Yes, the simulation currently steps on the break (or is only firing on one cylinder). For now that is not an issue yet, so I'll leave that issue for a later date. This topic is complex enough for me as it is.

BTW while discussing this with you, my thinking of the problem evolves. I think the biggest requirement I try to implement is a form of 'transaction isolation'. I care about the sequence of commands, but even more that when a command gets executed, it either fully gets executed or not at all. And if the state of the world is consistent before the command gets executed, it remains consisted afterwards. Like the A and C in ACID.

Still would be great to find a way of reliably testing this. I assume database vendors need to do so too.

aetherealtech · August 16, 2024, 9:43pm

If you're in a synchronous context, and you want to submit something to the queue, then do some more synchronous work, then submit something else, with guarantee the second submission is scheduled after the first, would this work?

func aSyncContext() {
  // Synchronous stuff

  let scheduleFirstWork = Task { 
    await queue.schedule { ... } 
  } // Notice lack of .value

  // More synchronous stuff

  let scheduleSecondWork = Task {
    _ = await scheduleFirstWork.value // Because the above block didn't `await` `.value` of `queue.schedule`, this only awaits the enqueuing, not the completion of the work
    await queue.schedule { ... }
  }

  // Final synchronous stuff
}

This actually begs the question of why you need two tasks. There's no synchronization between the first work getting scheduled and the // More synchronous stuff code, but why would there need to be? What reason is there to wait until something is scheduled on the queue except to ensure something else you schedule is done in the right order, which requires going back to an async context anyways? So might as well just move the second schedule up to be inside the first Task. Enqueueing order is either about synchronizing two synchronous calls or two async calls, never one with the other.

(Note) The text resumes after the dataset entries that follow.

-- no occurrence of the separator can straddle the boundary of u ++ "<trans>" ++ v
theorem pvPFX (u v : List Char) (hu : ¬ pvT <:+: u) (hp : pvT <+: (u ++ pvT ++ v)) : u = [] := by
  by_contra hne
  have hul : 0 < u.length := List.length_pos_of_ne_nil hne
  rcases Nat.lt_or_ge u.length 7 with hlt | hge
  · -- 0 < |u| < 7 : u would be a proper border of "<trans>"
    have h7 : pvT.length = 7 := by decide
    have htake := List.prefix_iff_eq_take.mp hp
    rw [h7, List.append_assoc, List.take_append, List.take_of_length_le (by omega), List.take_append_of_le_length (by simp [h7])] at htake
    have hdrop : pvT.drop u.length = pvT.take (7 - u.length) := by
      conv_lhs => rw [htake]
      exact List.drop_left
    exact pvNoBorder u.length hlt hul hdrop
  · -- |u| ≥ 7 : "<trans>" would be a prefix of u, hence an infix
    have h7 : pvT.length = 7 := by decide
    have htake := List.prefix_iff_eq_take.mp hp
    rw [h7, List.append_assoc, List.take_append_of_le_length (by omega)] at htake
    exact hu (List.IsPrefix.isInfix (List.prefix_iff_eq_take.mpr (by rw [h7]; exact htake)))

-- splitting at the first separator occurrence
theorem pvL2 (u v : List Char) (hu : ¬ pvT <:+: u) :
    PySem.Chars.splitOn (u ++ pvT ++ v) pvT = u :: PySem.Chars.splitOn v pvT := by
  induction u with
  | nil =>
    have h := pvSP_match (pvT ++ v) ⟨v, rfl⟩
    have hd : (pvT ++ v).drop 7 = v := by
      have : pvT.length = 7 := by decide
      rw [← this]; exact List.drop_left
    rw [hd] at h
    simpa using h
  | cons c u' ih =>
    have hnp : ¬ pvT.isPrefixOf ((c :: u') ++ pvT ++ v) = true := by
      intro hp
      exact (List.cons_ne_nil c u') (pvPFX (c :: u') v hu (List.isPrefixOf_iff_prefix.mp hp))
    have hcons : (c :: u') ++ pvT ++ v = c :: (u' ++ pvT ++ v) := by simp
    rw [hcons] at hnp ⊢
    rw [pvSP_cons c _ hnp, ih (fun hi => hu (pvInfix_cons_of u' c hi))]
    simp [pvModHead]

-- any string containing the separator decomposes at its first occurrence
theorem pvDecomp (s : List Char) (h : pvT <:+: s) :
    ∃ u v, s = u ++ pvT ++ v ∧ ¬ pvT <:+: u := by
  have hf : (0 : Int) ≤ PySem.Chars.find s pvT := (PySem.Chars.find_nonneg_iff s pvT).mpr h
  obtain ⟨hpre, hmin⟩ := PySem.Chars.find_spec hf
  set j := (PySem.Chars.find s pvT).toNat with hj
  obtain ⟨w, hw⟩ := hpre
  refine ⟨s.take j, w, ?_, ?_⟩
  · conv_lhs => rw [← List.take_append_drop j s]
    rw [← hw]; simp
  · intro hi
    obtain ⟨p, q, hpq⟩ := hi
    have hjlen : j ≤ s.length := by
      have := PySem.Chars.find_le_length s pvT
      omega
    have hlen : p.length + 7 + q.length = j := by
      have := congrArg List.length hpq
      simp [pvT, List.length_take] at this
      omega
    have : pvT <+: s.drop p.length := by
      have hs : s = p ++ (pvT ++ (q ++ s.drop j)) := by
        conv_lhs => rw [← List.take_append_drop j s]
        rw [← hpq]; simp
      rw [hs, List.drop_left]
      exact ⟨q ++ s.drop j, rfl⟩
    exact hmin p.length (by omega) this

-- the first piece of a split contains no separator
theorem pvL3 (s : List Char) : ¬ pvT <:+: ((PySem.Chars.splitOn s pvT).headD []) := by
  by_cases h : pvT <:+: s
  · obtain ⟨u, v, rfl, hu⟩ := pvDecomp s h
    rw [pvL2 u v hu]; simpa using hu
  · rw [pvL1 s h]; simpa using h

-- the last piece of a split contains no separator
theorem pvL4 : ∀ (n : Nat) (s : List Char), s.length ≤ n → ¬ pvT <:+: ((PySem.Chars.splitOn s pvT).getLastD []) := by
  intro n
  induction n with
  | zero =>
    intro s hs
    have : s = [] := List.eq_nil_of_length_eq_zero (Nat.le_zero.mp hs)
    subst this; decide
  | succ n ih =>
    intro s hs
    by_cases h : pvT <:+: s
    · obtain ⟨u, v, rfl, hu⟩ := pvDecomp s h
      rw [pvL2 u v hu]
      have h2 := ih v (by simp [pvT] at hs; omega)
      cases hv : PySem.Chars.splitOn v pvT with
      | nil => exact absurd hv (pvSP_ne_nil v)
      | cons a t =>
        rw [hv, List.getLastD_cons] at h2
        rw [List.getLastD_cons, List.getLastD_cons]
        exact h2
    · rw [pvL1 s h]; simpa using h

-- ==== String-level bridge ====
theorem pvSplit?_eq (s : String) :
    PySem.Str.split? s "<trans>" = some ((PySem.Chars.splitOn s.toList pvT).map String.ofList) := by
  simp [PySem.Str.split?, PySem.Chars.split?, pvT]

theorem pvPyGetD_zero {α : Type} (xs : List α) (d : α) : PySem.List.pyGetD xs 0 d = xs.headD d := by
  have h := PySem.List.pyGetD_natCast xs 0 d
  simp at h
  rw [show (0 : Int) = ((0 : Nat) : Int) by simp] at h ⊢
  rw [PySem.List.pyGetD_natCast]
  cases xs <;> simp

theorem pvPyGetD_neg_one {α : Type} (xs : List α) (d : α) (h : xs ≠ []) :
    PySem.List.pyGetD xs (-1) d = xs.getLastD d := by
  have hn : 0 < xs.length := List.length_pos_of_ne_nil h
  rw [PySem.List.pyGetD, PySem.List.pyGet?, PySem.List.pyIdx?]
  rw [if_neg (by omega : ¬ (0:Int) ≤ -1), if_pos (by omega : -(xs.length : Int) ≤ -1)]
  have h1 : ((xs.length - (-(-1 : Int)).toNat) : Nat) = xs.length - 1 := by simp
  rw [h1]
  simp only [Option.bind_some]
  rw [← List.getLast?_eq_getElem?]
  rw [List.getLastD_eq_getLast?]

theorem pvHeadPiece_toList (s : String) :
    (pvHeadPiece s).toList = (PySem.Chars.splitOn s.toList pvT).headD [] := by
  rw [pvHeadPiece, pvSplit?_eq]
  simp only [Option.getD_some]
  rw [pvPyGetD_zero]
  cases h : PySem.Chars.splitOn s.toList pvT with
  | nil => exact absurd h (pvSP_ne_nil _)
  | cons a t => simp

theorem pvLastPiece_toList (s : String) :
    (pvLastPiece s).toList = (PySem.Chars.splitOn s.toList pvT).getLastD [] := by
  rw [pvLastPiece, pvSplit?_eq]
  simp only [Option.getD_some]
  rw [pvPyGetD_neg_one _ _ (by simp [pvSP_ne_nil])]
  cases h : PySem.Chars.splitOn s.toList pvT with
  | nil => exact absurd h (pvSP_ne_nil _)
  | cons a t =>
    rw [List.getLastD_eq_getLast?, List.getLastD_eq_getLast?, List.getLast?_map,
      List.getLast?_eq_some_getLast (l := a :: t) (by simp)]
    simp

-- the split of a merged string is exactly [first piece, last piece]
theorem pvSplit_merge (a b : String) :
    PySem.Chars.splitOn (pvMergeA a b).toList pvT
      = [(pvHeadPiece a).toList, (pvLastPiece b).toList] := by
  have hm : (pvMergeA a b).toList = (pvHeadPiece a).toList ++ pvT ++ (pvLastPiece b).toList := by
    simp [pvMergeA, pvSplitA, pvHeadPiece, pvLastPiece, pvT]
  have hu : ¬ pvT <:+: (pvHeadPiece a).toList := by rw [pvHeadPiece_toList]; exact pvL3 a.toList
  have hw : ¬ pvT <:+: (pvLastPiece b).toList := by
    rw [pvLastPiece_toList]; exact pvL4 b.toList.length b.toList le_rfl
  rw [hm, pvL2 _ _ hu, pvL1 _ hw]

theorem pvK1 (a b : String) : pvHeadPiece (pvMergeA a b) = pvHeadPiece a := by
  rw [← String.toList_inj, pvHeadPiece_toList, pvSplit_merge]
  simp

theorem pvFold (ts : List String) : ∀ (c : String), ts ≠ [] →
    ts.foldl pvMergeA c = pvHeadPiece c ++ "<trans>" ++ pvLastPiece (ts.getLastD "") := by
  induction ts with
  | nil => intro c h; exact absurd rfl h
  | cons t r ih =>
    intro c _
    cases r with
    | nil => simp [pvMergeA, pvSplitA, pvHeadPiece, pvLastPiece]
    | cons t2 r2 =>
      rw [List.foldl_cons, ih (pvMergeA c t) (by simp), pvK1, List.getLastD_cons, List.getLastD_cons,
        List.getLastD_cons]

theorem pvMergeRun_eq (x : String) (tw : List String) :
    pvMergeRun (x :: tw) = tw.foldl pvMergeA x := by
  cases tw with
  | nil => rfl
  | cons y r =>
    rw [pvFold (y :: r) x (by simp), pvMergeRun, List.getLastD_cons]

-- ==== structural layer: A's accumulator loop vs the run recursion ====
def pvFin (p : List String × Option String) : List String :=
  match p.2 with
  | some c => p.1 ++ [c]
  | none => p.1

def pvF (cur : Option String) (l : List String) : List String :=
  pvFin (l.foldl pvStepA ([], cur))

theorem pvFoldAcc (l : List String) : ∀ (acc : List String) (cur : Option String),
    l.foldl pvStepA (acc, cur)
      = (acc ++ (l.foldl pvStepA ([], cur)).1, (l.foldl pvStepA ([], cur)).2) := by
  induction l with
  | nil => intro acc cur; simp
  | cons x xs ih =>
    intro acc cur
    rw [List.foldl_cons, List.foldl_cons]
    by_cases h : PySem.Str.isIn "<trans>" x
    · cases cur with
      | none => simp only [pvStepA, h, if_pos]; exact ih acc (some x)
      | some c => simp only [pvStepA, h, if_pos]; exact ih acc (some (pvMergeA c x))
    · cases cur with
      | none =>
        simp only [pvStepA, h, Bool.false_eq_true, if_false]
        rw [ih (acc ++ [x]) none, ih ([] ++ [x]) none]
        simp
      | some c =>
        simp only [pvStepA, h, Bool.false_eq_true, if_false]
        rw [ih (acc ++ [c] ++ [x]) none, ih ([] ++ [c] ++ [x]) none]
        simp

theorem pvFin_append (a : List String) (p : List String × Option String) :
    pvFin (a ++ p.1, p.2) = a ++ pvFin p := by
  cases p with
  | mk m c => cases c <;> simp [pvFin]

theorem pvF_cons_trans_none (x : String) (xs : List String) (h : pvIsTrans x = true) :
    pvF none (x :: xs) = pvF (some x) xs := by
  simp only [pvF, List.foldl_cons, pvStepA, pvIsTrans] at h ⊢
  rw [h]
  simp

theorem pvF_cons_trans_some (c x : String) (xs : List String) (h : pvIsTrans x = true) :
    pvF (some c) (x :: xs) = pvF (some (pvMergeA c x)) xs := by
  simp only [pvF, List.foldl_cons, pvStepA, pvIsTrans] at h ⊢
  rw [h]
  simp

theorem pvF_cons_nt_none (x : String) (xs : List String) (h : pvIsTrans x = false) :
    pvF none (x :: xs) = x :: pvF none xs := by
  simp only [pvF, List.foldl_cons, pvStepA, pvIsTrans] at h ⊢
  rw [h]
  simp only [Bool.false_eq_true, if_false]
  rw [pvFoldAcc xs ([] ++ [x]) none]
  simpa using pvFin_append [x] (xs.foldl pvStepA ([], none))

theorem pvF_cons_nt_some (c x : String) (xs : List String) (h : pvIsTrans x = false) :
    pvF (some c) (x :: xs) = c :: x :: pvF none xs := by
  simp only [pvF, List.foldl_cons, pvStepA, pvIsTrans] at h ⊢
  rw [h]
  simp only [Bool.false_eq_true, if_false]
  rw [pvFoldAcc xs ([] ++ [c] ++ [x]) none]
  simpa using pvFin_append [c, x] (xs.foldl pvStepA ([], none))

theorem pvRunRecSplit (xs : List String) :
    pvRunRec xs
      = xs.takeWhile (fun s => !pvIsTrans s) ++ pvRunRec (xs.dropWhile (fun s => !pvIsTrans s)) := by
  cases xs with
  | nil => simp [pvRunRec]
  | cons y ys =>
    by_cases h : pvIsTrans y
    · simp [h]
    · rw [pvRunRec]
      simp [h]

theorem pvRunRecCons_nt (x : String) (xs : List String) (h : pvIsTrans x = false) :
    pvRunRec (x :: xs) = x :: pvRunRec xs := by
  rw [pvRunRec]
  simp only [h, Bool.false_eq_true, if_false]
  simp only [List.cons_append]
  rw [← pvRunRecSplit xs]

theorem pvG : ∀ (n : Nat) (l : List String), l.length ≤ n →
    (pvF none l = pvRunRec l) ∧
    (∀ c, pvF (some c) l
        = (l.takeWhile pvIsTrans).foldl pvMergeA c :: pvRunRec (l.dropWhile pvIsTrans)) := by
  intro n
  induction n with
  | zero =>
    intro l hl
    have : l = [] := List.eq_nil_of_length_eq_zero (Nat.le_zero.mp hl)
    subst this
    exact ⟨by simp [pvF, pvFin, pvRunRec], fun c => by simp [pvF, pvFin, pvRunRec]⟩
  | succ n ih =>
    intro l hl
    cases l with
    | nil => exact ⟨by simp [pvF, pvFin, pvRunRec], fun c => by simp [pvF, pvFin, pvRunRec]⟩
    | cons x xs =>
      simp only [List.length_cons] at hl
      have ihxs := ih xs (by omega)
      constructor
      · by_cases h : pvIsTrans x
        · rw [pvF_cons_trans_none x xs h, ihxs.2 x, pvRunRec]
          simp only [h, if_true]
          rw [pvMergeRun_eq]
        · rw [pvF_cons_nt_none x xs (by simpa using h), ihxs.1, pvRunRecCons_nt x xs (by simpa using h)]
      · intro c
        by_cases h : pvIsTrans x
        · rw [pvF_cons_trans_some c x xs h, ihxs.2 (pvMergeA c x)]
          simp [h]
        · rw [pvF_cons_nt_some c x xs (by simpa using h), ihxs.1,
            ← pvRunRecCons_nt x xs (by simpa using h)]
          simp [h]

-- ==== B's two-pass port vs the run recursion ====

-- pvLastRun prepends one entry per element
theorem pvLastRun_tail (x : String) (xs : List String) :
    (pvLastRun (x :: xs)).tail = pvLastRun xs := by
  cases xs with
  | nil => rfl
  | cons y ys => rfl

Maybe you need to drill down, or up, a sync call stack before scheduling the second work, so then you just need to pass the first Task along so you can await it before scheduling again.

I started off with your perspective that I need synchronization between code in async land and code in non-async land, but now I'm arguing with myself and I can't win the argument. Every time I try to think of a scenario this won't support I knock down my own case.

I now can't think of why synchronous code would care when something has finished being scheduled, it only cares that things are scheduled in order.